See src/examples/README.md for detailed documentation of each example.

Key Technologies

  • Framework: OpenAI Agents SDK (openai-agents>=0.5.1)
  • Model: Claude 4.5 Haiku via LiteLLM (LitellmModel)
  • Language: Python 3.13+
  • Type Safety: Pydantic models for all inputs/outputs

Narrative Flow

Each example builds on the previous, revealing limitations that drive the progression:

  1. Example 0 → 1: Scale failure - single agent can't handle volume (5 records)
  2. Example 1 → 2: Static team failure - can't integrate new specialists mid-execution
  3. Example 2 → 3: Preference failure - can't balance competing objectives or adapt to crises
  4. Example 3 → 4: Safety failure - agents want to take dangerous actions requiring human oversight

⚠️ Human-in-the-Loop Demonstration (Example 4)

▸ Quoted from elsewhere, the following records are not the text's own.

-- pv_equiv track=rewrite | github.com/sajadkhosravi/EE-Scheduling-of-Moldable-Streaming-Computations-for-the-ECC | src/optimizer/heuristic/strictHeuristic.py | get_child_core_groups
-- ===== SOURCE A (Python) =====
-- def get_child_core_groups(core_group, max_core_group_id):
--     core_groups = []
--     candidate = [core_group]
--     while len(candidate) > 0:
--         group_id = candidate.pop(0)
--         if group_id * 2 < max_core_group_id:
--             res = group_id * 2
--             core_groups.append(res)
--             core_groups.append(res + 1)
--             candidate.append(res)
--             candidate.append(res + 1)
--
--     return core_groups
-- ===== SOURCE B (Python) =====
-- def get_child_core_groups(core_group, max_core_group_id):
--     out = []
--     s, e = core_group, core_group + 1
--     while True:
--         q = (max_core_group_id - 1) // 2   # largest p with 2*p < max_core_group_id
--         u = min(e, q + 1)
--         if u <= s:
--             return out
--         out.extend(range(2 * s, 2 * u))
--         s, e = 2 * s, 2 * u
-- ===== Notes on version B (the rewrite author's own statement) =====
-- stated objective: faster
-- what changed: Replaces the per-node FIFO queue BFS with level arithmetic: each BFS level is a contiguous integer range [s,e) since the child test p*2<max holds exactly for a prefix of the level, so B emits range(2s,2u) per level instead of popping nodes one by one.
import Mathlib
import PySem

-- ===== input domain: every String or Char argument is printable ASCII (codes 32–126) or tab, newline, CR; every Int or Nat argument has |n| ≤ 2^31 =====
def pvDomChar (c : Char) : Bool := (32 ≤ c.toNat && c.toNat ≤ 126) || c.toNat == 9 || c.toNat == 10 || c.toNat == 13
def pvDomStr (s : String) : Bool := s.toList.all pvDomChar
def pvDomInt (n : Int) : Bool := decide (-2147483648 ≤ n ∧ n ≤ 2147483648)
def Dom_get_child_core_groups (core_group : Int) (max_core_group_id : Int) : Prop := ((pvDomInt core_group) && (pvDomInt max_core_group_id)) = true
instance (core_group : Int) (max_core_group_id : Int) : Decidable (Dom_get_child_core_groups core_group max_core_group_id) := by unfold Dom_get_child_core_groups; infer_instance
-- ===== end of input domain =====

-- B replaces A's per-node FIFO BFS with per-level range arithmetic (each BFS level is a
-- contiguous integer range), emitting range(2*s, 2*u) per level; objective: faster (constant factor).

-- ===== PORT A =====
-- A's while-loop over the FIFO queue `candidate` (popped from the front, appended at the
-- back) and the growing `core_groups` list.  So that every Python O(1) append stays O(1)
-- here, the queue is the standard functional pair (front, reversed back) and the output is
-- accumulated reversed; pvALoopQ_eq_pvALoop below proves this equal to the direct
-- `++`-formulation pvALoop of the same loop.  The fuel bound only makes the recursion
-- total — within Pre_ the queue empties long before it runs out.
def pvALoopQ : Nat → List Int → List Int → List Int → Int → List Int
  | 0, _, _, accR, _ => accR.reverse
  | fuel + 1, front, back, accR, max_core_group_id =>
    match front with
    | group_id :: rest =>
      if group_id * 2 < max_core_group_id then
        pvALoopQ fuel rest ((group_id * 2 + 1) :: (group_id * 2) :: back)
          ((group_id * 2 + 1) :: (group_id * 2) :: accR) max_core_group_id
      else
        pvALoopQ fuel rest back accR max_core_group_id
    | [] =>
      match back.reverse with
      | [] => accR.reverse
      | group_id :: rest =>
        if group_id * 2 < max_core_group_id then
          pvALoopQ fuel rest [(group_id * 2 + 1), (group_id * 2)]
            ((group_id * 2 + 1) :: (group_id * 2) :: accR) max_core_group_id
        else
          pvALoopQ fuel rest [] accR max_core_group_id

def get_child_core_groups (core_group : Int) (max_core_group_id : Int) : List Int :=
  pvALoopQ (2 ^ 40) [core_group] [] [] max_core_group_id

-- ===== PORT B =====
-- B's while-loop over the current level [s, e); fuel only for totality (64 levels is ample
-- within Pre_, where s ≥ 1 doubles each round or the loop exits at once).
def pvBLoop : Nat → Int → Int → List Int → Int → List Int
  | 0, _, _, out, _ => out
  | fuel + 1, s, e, out, max_core_group_id =>
    let q := PySem.Int.floordiv (max_core_group_id - 1) 2
    let u := min e (q + 1)
    if u ≤ s then out
    else pvBLoop fuel (2 * s) (2 * u) (out ++ PySem.List.pyRange (2 * s) (2 * u)) max_core_group_id

def get_child_core_groups_alt (core_group : Int) (max_core_group_id : Int) : List Int :=
  pvBLoop 64 core_group (core_group + 1) [] max_core_group_id

-- ===== PRECONDITION & SPEC =====
-- Pre_ excludes exactly the inputs (core_group ≤ 0 and core_group*2 < max_core_group_id)
-- on which Python A never returns (its BFS queue grows forever); Python B also loops there.
def Pre_get_child_core_groups (core_group : Int) (max_core_group_id : Int) : Prop :=
  1 ≤ core_group ∨ max_core_group_id ≤ 2 * core_group
instance (core_group : Int) (max_core_group_id : Int) : Decidable (Pre_get_child_core_groups core_group max_core_group_id) := by unfold Pre_get_child_core_groups; infer_instance
def pvWitness_get_child_core_groups : Int × Int := (1, 9)

def Spec_get_child_core_groups (core_group : Int) (max_core_group_id : Int) (out : List Int) : Prop := out = get_child_core_groups_alt core_group max_core_group_id
instance (core_group : Int) (max_core_group_id : Int) (out : List Int) : Decidable (Spec_get_child_core_groups core_group max_core_group_id out) := by unfold Spec_get_child_core_groups; infer_instance

-- ===== CLAIM (what is proved, stated in full; the proofs are below) =====
def Claim_equal_get_child_core_groups : Prop := ∀ (core_group : Int) (max_core_group_id : Int), Dom_get_child_core_groups core_group max_core_group_id → Pre_get_child_core_groups core_group max_core_group_id → Spec_get_child_core_groups core_group max_core_group_id (get_child_core_groups core_group max_core_group_id)

-- ===== LEMMAS AND PROOFS =====

-- proof-side reference formulation of A's loop, with direct list appends
def pvALoop : Nat → List Int → List Int → Int → List Int
  | 0, _, core_groups, _ => core_groups
  | fuel + 1, candidate, core_groups, max_core_group_id =>
    match candidate with
    | [] => core_groups
    | group_id :: rest =>
      if group_id * 2 < max_core_group_id then
        pvALoop fuel (rest ++ [group_id * 2, group_id * 2 + 1])
          (core_groups ++ [group_id * 2, group_id * 2 + 1]) max_core_group_id
      else
        pvALoop fuel rest core_groups max_core_group_id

Example 4 includes a dangerous tool demonstration showing why AI agents need human oversight in high-stakes domains:

  • The Tool: submit_medication_change_order - allows agents to propose medication changes
  • Why Dangerous: Direct patient safety impact; AI lacks full clinical context
  • The Safety: ALL orders blocked pending human approval; complete audit trail
  • The Lesson: AI + Human oversight safer than either alone

See src/examples/example_4/README.md for the full scenario and src/core/tools/medication_orders.py for implementation.

See src/examples/README.md for detailed progression and learnings.

Notes

  • All functions use Pydantic models for type safety (no dict returns)
  • Mock data is used for demonstration purposes
  • Examples are designed for tutorial presentation with clear progression
  • Each example includes comments explaining the scenario and limitations

Runtime Issues and Fixes

See RUNTIME_ISSUES_AND_FIXES.md for documentation of runtime issues encountered during development, their fixes, and recommendations for production use.

License

This code is for educational purposes as part of the DAI 2025 Tutorial.